= Ernesto Palacio =

Peruvian tenor

Ernesto Palacio (born October 19, 1946) is a Peruvian tenor associated with Rossini, Donizetti, and Mozart roles. He is often characterised as a tenore di grazia.

Palacio studied theology and served as the Vice Consul of Peru in Milan before turning to music. While in Milan, he began vocal studies under Vladimiro Badiali and Renato Pastorino. After winning the first prize in the "Voci Nuovi Rossiniane" competition organised by RAI in 1972, he made his debut on radio as Lindoro in L'italiana in Algeri.

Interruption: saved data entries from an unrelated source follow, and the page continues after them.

-- pv_equiv track=rewrite | github.com/981377660LMT/algorithm-study | 11_动态规划/dp分类/区间dp/dfs/回文/中心扩展法求回文子串/中心扩展法.py | expand1
-- ===== SOURCE A (Python) =====
-- from typing import List, Tuple
--
-- def expand1(s: str) -> List[Tuple[int, int]]:
--     """中心扩展法求所有回文子串 O(n^2)"""
--
--     def expand(left: int, right: int):
--         while left >= 0 and right < n and s[left] == s[right]:
--             intervals.append((left, right))  # 长度为 right-left+1
--             left -= 1
--             right += 1
--
--     n = len(s)
--     intervals = []
--     for i in range(n):
--         expand(i, i)
--         expand(i, i + 1)
--     return intervals
-- ===== SOURCE B (Python) =====
-- from typing import List, Tuple
--
-- def expand1(s: str) -> List[Tuple[int, int]]:
--     """Manacher: compute odd/even palindrome radii in linear passes using the
--     mirror of the rightmost known palindrome, then emit the intervals grouped
--     by center in the same order as naive center expansion."""
--     n = len(s)
--
--     d1 = []  # d1[i] = number of odd palindromes centered at i
--     l, r = 0, -1
--     for i in range(n):
--         k = 1 if i > r else min(d1[l + r - i], r - i + 1)
--         while i - k >= 0 and i + k < n and s[i - k] == s[i + k]:
--             k += 1
--         d1.append(k)
--         if i + k - 1 > r:
--             l, r = i - k + 1, i + k - 1
--
--     d2 = []  # d2[i] = number of even palindromes centered between i and i+1
--     l, r = 0, -1
--     for i in range(n):
--         k = 0 if i >= r else min(d2[l + r - 1 - i], r - i)
--         while i - k >= 0 and i + 1 + k < n and s[i - k] == s[i + 1 + k]:
--             k += 1
--         d2.append(k)
--         if i + k > r:
--             l, r = i - k + 1, i + k
--
--     res = []
--     for i in range(n):
--         for j in range(d1[i]):
--             res.append((i - j, i + j))
--         for j in range(d2[i]):
--             res.append((i - j, i + 1 + j))
--     return res
-- ===== Notes on version B (the rewrite author's own statement) =====
-- stated objective: alternative
-- what changed: B computes each center's palindrome radius with Manacher's algorithm (two linear mirror-and-extend passes building radius arrays d1/d2) and then emits the intervals grouped by center, instead of re-expanding outward from every center while appending; A's total work and the emission step remain output-sized, so asymptotic cost is the same O(n + P) where P is the number of palindromic substrings.
import Mathlib
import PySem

He performed across Italy, including at La Scala in Milan and the Teatro di San Carlo in Naples. He also appeared at the Royal Opera House in London, the Aix-en-Provence Festival, as well as venues in North and South America, including the Metropolitan Opera in New York, opera houses in Houston and Dallas, and the Teatro Colón in Buenos Aires.

Palacio appears on a number of recordings, notably in L'italiana in Algeri with Marilyn Horne and Maometto II with June Anderson and Samuel Ramey, both under Claudio Scimone.

In 2024, Palacio was nominated for a Grammy Award in Best Opera Recording, for the album Rossini: L'italiana In Algeri. In recent years, he has worked as a vocal coach and artist manager, notably, mentoring Juan Diego Flórez.